● **ACTIVITY**
Could you repeat the records shown below exactly as written?

** Opening ENTRIES SHOWN block **

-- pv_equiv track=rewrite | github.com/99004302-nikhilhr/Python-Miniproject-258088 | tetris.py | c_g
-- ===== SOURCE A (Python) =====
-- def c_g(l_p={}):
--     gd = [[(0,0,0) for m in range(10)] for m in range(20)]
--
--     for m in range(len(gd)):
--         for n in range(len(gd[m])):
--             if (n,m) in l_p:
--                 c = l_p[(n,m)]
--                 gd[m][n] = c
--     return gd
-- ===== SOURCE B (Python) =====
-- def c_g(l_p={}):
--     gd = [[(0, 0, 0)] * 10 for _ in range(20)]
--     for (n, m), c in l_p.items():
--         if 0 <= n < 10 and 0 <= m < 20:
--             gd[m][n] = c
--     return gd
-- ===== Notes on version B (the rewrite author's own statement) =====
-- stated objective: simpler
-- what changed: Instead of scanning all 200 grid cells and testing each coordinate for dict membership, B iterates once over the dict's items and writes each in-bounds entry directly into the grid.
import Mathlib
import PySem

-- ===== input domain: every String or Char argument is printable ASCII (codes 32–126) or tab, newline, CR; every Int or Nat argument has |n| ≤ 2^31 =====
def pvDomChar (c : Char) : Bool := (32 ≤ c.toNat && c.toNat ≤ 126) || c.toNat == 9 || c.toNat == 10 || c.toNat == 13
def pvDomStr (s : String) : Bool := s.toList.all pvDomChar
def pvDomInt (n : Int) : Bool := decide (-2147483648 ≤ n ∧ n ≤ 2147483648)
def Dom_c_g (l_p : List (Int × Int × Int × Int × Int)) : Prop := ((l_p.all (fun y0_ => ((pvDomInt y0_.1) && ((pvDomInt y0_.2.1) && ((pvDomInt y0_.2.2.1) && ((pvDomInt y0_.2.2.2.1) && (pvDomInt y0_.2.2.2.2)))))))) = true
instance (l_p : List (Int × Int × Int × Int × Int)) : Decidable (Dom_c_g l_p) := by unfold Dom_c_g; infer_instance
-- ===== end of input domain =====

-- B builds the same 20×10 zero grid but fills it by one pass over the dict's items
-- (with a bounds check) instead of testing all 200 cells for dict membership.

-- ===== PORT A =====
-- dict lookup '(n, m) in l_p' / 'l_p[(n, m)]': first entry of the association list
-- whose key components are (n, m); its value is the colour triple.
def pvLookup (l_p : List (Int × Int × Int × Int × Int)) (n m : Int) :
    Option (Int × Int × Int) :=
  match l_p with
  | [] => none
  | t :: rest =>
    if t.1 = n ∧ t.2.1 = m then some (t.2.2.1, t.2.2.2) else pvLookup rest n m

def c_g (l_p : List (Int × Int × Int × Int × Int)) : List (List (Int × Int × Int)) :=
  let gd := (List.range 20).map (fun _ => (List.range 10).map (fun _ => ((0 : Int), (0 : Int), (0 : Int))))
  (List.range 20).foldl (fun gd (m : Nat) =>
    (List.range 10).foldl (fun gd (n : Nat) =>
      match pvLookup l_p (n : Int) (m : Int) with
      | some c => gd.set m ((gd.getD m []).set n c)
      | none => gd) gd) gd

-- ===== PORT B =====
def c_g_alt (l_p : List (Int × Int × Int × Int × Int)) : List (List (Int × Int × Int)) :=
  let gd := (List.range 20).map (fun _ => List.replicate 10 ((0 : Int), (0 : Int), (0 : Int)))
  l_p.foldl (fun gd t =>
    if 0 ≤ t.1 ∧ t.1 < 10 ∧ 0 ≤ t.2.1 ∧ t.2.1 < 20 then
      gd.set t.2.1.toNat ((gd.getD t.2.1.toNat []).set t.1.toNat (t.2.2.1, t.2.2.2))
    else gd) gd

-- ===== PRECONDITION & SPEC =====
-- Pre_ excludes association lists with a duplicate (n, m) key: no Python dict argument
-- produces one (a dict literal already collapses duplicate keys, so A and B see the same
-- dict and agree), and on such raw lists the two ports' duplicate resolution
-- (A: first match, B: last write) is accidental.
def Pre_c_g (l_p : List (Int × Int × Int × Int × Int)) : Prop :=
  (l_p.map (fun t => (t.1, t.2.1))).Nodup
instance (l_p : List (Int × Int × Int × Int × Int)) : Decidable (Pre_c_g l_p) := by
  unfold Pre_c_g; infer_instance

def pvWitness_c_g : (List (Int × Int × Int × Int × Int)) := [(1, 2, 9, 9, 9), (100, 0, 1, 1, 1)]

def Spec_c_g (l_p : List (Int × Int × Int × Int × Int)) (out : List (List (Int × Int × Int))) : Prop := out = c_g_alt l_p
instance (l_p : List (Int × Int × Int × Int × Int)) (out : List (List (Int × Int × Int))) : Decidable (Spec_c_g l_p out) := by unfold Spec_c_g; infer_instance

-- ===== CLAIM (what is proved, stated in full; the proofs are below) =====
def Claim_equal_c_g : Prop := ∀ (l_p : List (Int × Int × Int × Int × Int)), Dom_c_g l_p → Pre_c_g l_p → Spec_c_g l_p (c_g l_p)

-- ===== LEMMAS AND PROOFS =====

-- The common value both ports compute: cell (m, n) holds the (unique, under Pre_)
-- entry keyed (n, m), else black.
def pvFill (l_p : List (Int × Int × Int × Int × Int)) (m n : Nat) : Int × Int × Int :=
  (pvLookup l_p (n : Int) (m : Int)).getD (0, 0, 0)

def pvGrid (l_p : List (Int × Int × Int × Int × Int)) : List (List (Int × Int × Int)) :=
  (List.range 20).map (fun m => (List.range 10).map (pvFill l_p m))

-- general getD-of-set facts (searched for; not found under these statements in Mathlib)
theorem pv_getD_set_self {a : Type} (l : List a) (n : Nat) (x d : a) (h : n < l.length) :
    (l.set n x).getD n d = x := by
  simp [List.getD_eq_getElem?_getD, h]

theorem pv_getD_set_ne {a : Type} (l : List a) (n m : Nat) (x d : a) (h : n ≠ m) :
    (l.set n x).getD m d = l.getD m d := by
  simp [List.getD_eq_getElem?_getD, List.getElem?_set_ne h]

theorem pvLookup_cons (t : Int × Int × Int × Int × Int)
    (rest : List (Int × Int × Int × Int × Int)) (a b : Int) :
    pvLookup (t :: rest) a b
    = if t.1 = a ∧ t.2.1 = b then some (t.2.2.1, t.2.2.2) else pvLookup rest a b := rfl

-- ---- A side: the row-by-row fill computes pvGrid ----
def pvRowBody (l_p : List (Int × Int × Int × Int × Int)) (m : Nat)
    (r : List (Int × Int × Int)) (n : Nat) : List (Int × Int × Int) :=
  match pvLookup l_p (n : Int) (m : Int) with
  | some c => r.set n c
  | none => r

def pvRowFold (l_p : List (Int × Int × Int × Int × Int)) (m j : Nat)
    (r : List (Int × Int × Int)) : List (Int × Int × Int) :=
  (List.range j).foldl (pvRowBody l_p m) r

** Closing ENTRIES SHOWN block **

● **PROBLEM SOLUTION**
-- pv_equiv track=rewrite | github.com/99004302-nikhilhr/Python-Miniproject-258088 | tetris.py | c_g
-- ===== SOURCE A (Python) =====
-- def c_g(l_p={}):
--     gd = [[(0,0,0) for m in range(10)] for m in range(20)]
--
--     for m in range(len(gd)):
--         for n in range(len(gd[m])):
--             if (n,m) in l_p:
--                 c = l_p[(n,m)]
--                 gd[m][n] = c
--     return gd
-- ===== SOURCE B (Python) =====
-- def c_g(l_p={}):
--     gd = [[(0, 0, 0)] * 10 for _ in range(20)]
--     for (n, m), c in l_p.items():
--         if 0 <= n < 10 and 0 <= m < 20:
--             gd[m][n] = c
--     return gd
-- ===== Notes on version B (the rewrite author's own statement) =====
-- stated objective: simpler
-- what changed: Instead of scanning all 200 grid cells and testing each coordinate for dict membership, B iterates once over the dict's items and writes each in-bounds entry directly into the grid.
import Mathlib
import PySem

-- ===== input domain: every String or Char argument is printable ASCII (codes 32–126) or tab, newline, CR; every Int or Nat argument has |n| ≤ 2^31 =====
def pvDomChar (c : Char) : Bool := (32 ≤ c.toNat && c.toNat ≤ 126) || c.toNat == 9 || c.toNat == 10 || c.toNat == 13
def pvDomStr (s : String) : Bool := s.toList.all pvDomChar
def pvDomInt (n : Int) : Bool := decide (-2147483648 ≤ n ∧ n ≤ 2147483648)
def Dom_c_g (l_p : List (Int × Int × Int × Int × Int)) : Prop := ((l_p.all (fun y0_ => ((pvDomInt y0_.1) && ((pvDomInt y0_.2.1) && ((pvDomInt y0_.2.2.1) && ((pvDomInt y0_.2.2.2.1) && (pvDomInt y0_.2.2.2.2)))))))) = true
instance (l_p : List (Int × Int × Int × Int × Int)) : Decidable (Dom_c_g l_p) := by unfold Dom_c_g; infer_instance
-- ===== end of input domain =====

-- B builds the same 20×10 zero grid but fills it by one pass over the dict's items
-- (with a bounds check) instead of testing all 200 cells for dict membership.

-- ===== PORT A =====
-- dict lookup '(n, m) in l_p' / 'l_p[(n, m)]': first entry of the association list
-- whose key components are (n, m); its value is the colour triple.
def pvLookup (l_p : List (Int × Int × Int × Int × Int)) (n m : Int) :
    Option (Int × Int × Int) :=
  match l_p with
  | [] => none
  | t :: rest =>
    if t.1 = n ∧ t.2.1 = m then some (t.2.2.1, t.2.2.2) else pvLookup rest n m

def c_g (l_p : List (Int × Int × Int × Int × Int)) : List (List (Int × Int × Int)) :=
  let gd := (List.range 20).map (fun _ => (List.range 10).map (fun _ => ((0 : Int), (0 : Int), (0 : Int))))
  (List.range 20).foldl (fun gd (m : Nat) =>
    (List.range 10).foldl (fun gd (n : Nat) =>
      match pvLookup l_p (n : Int) (m : Int) with
      | some c => gd.set m ((gd.getD m []).set n c)
      | none => gd) gd) gd

-- ===== PORT B =====
def c_g_alt (l_p : List (Int × Int × Int × Int × Int)) : List (List (Int × Int × Int)) :=
  let gd := (List.range 20).map (fun _ => List.replicate 10 ((0 : Int), (0 : Int), (0 : Int)))
  l_p.foldl (fun gd t =>
    if 0 ≤ t.1 ∧ t.1 < 10 ∧ 0 ≤ t.2.1 ∧ t.2.1 < 20 then
      gd.set t.2.1.toNat ((gd.getD t.2.1.toNat []).set t.1.toNat (t.2.2.1, t.2.2.2))
    else gd) gd

-- ===== PRECONDITION & SPEC =====
-- Pre_ excludes association lists with a duplicate (n, m) key: no Python dict argument
-- produces one (a dict literal already collapses duplicate keys, so A and B see the same
-- dict and agree), and on such raw lists the two ports' duplicate resolution
-- (A: first match, B: last write) is accidental.
def Pre_c_g (l_p : List (Int × Int × Int × Int × Int)) : Prop :=
  (l_p.map (fun t => (t.1, t.2.1))).Nodup
instance (l_p : List (Int × Int × Int × Int × Int)) : Decidable (Pre_c_g l_p) := by
  unfold Pre_c_g; infer_instance

def pvWitness_c_g : (List (Int × Int × Int × Int × Int)) := [(1, 2, 9, 9, 9), (100, 0, 1, 1, 1)]

def Spec_c_g (l_p : List (Int × Int × Int × Int × Int)) (out : List (List (Int × Int × Int))) : Prop := out = c_g_alt l_p
instance (l_p : List (Int × Int × Int × Int × Int)) (out : List (List (Int × Int × Int))) : Decidable (Spec_c_g l_p out) := by unfold Spec_c_g; infer_instance

-- ===== CLAIM (what is proved, stated in full; the proofs are below) =====
def Claim_equal_c_g : Prop := ∀ (l_p : List (Int × Int × Int × Int × Int)), Dom_c_g l_p → Pre_c_g l_p → Spec_c_g l_p (c_g l_p)

-- ===== LEMMAS AND PROOFS =====

-- The common value both ports compute: cell (m, n) holds the (unique, under Pre_)
-- entry keyed (n, m), else black.
def pvFill (l_p : List (Int × Int × Int × Int × Int)) (m n : Nat) : Int × Int × Int :=
  (pvLookup l_p (n : Int) (m : Int)).getD (0, 0, 0)

def pvGrid (l_p : List (Int × Int × Int × Int × Int)) : List (List (Int × Int × Int)) :=
  (List.range 20).map (fun m => (List.range 10).map (pvFill l_p m))

-- general getD-of-set facts (searched for; not found under these statements in Mathlib)
theorem pv_getD_set_self {a : Type} (l : List a) (n : Nat) (x d : a) (h : n < l.length) :
    (l.set n x).getD n d = x := by
  simp [List.getD_eq_getElem?_getD, h]

theorem pv_getD_set_ne {a : Type} (l : List a) (n m : Nat) (x d : a) (h : n ≠ m) :
    (l.set n x).getD m d = l.getD m d := by
  simp [List.getD_eq_getElem?_getD, List.getElem?_set_ne h]

theorem pvLookup_cons (t : Int × Int × Int × Int × Int)
    (rest : List (Int × Int × Int × Int × Int)) (a b : Int) :
    pvLookup (t :: rest) a b
    = if t.1 = a ∧ t.2.1 = b then some (t.2.2.1, t.2.2.2) else pvLookup rest a b := rfl

-- ---- A side: the row-by-row fill computes pvGrid ----
def pvRowBody (l_p : List (Int × Int × Int × Int × Int)) (m : Nat)
    (r : List (Int × Int × Int)) (n : Nat) : List (Int × Int × Int) :=
  match pvLookup l_p (n : Int) (m : Int) with
  | some c => r.set n c
  | none => r

def pvRowFold (l_p : List (Int × Int × Int × Int × Int)) (m j : Nat)
    (r : List (Int × Int × Int)) : List (Int × Int × Int) :=
  (List.range j).foldl (pvRowBody l_p m) r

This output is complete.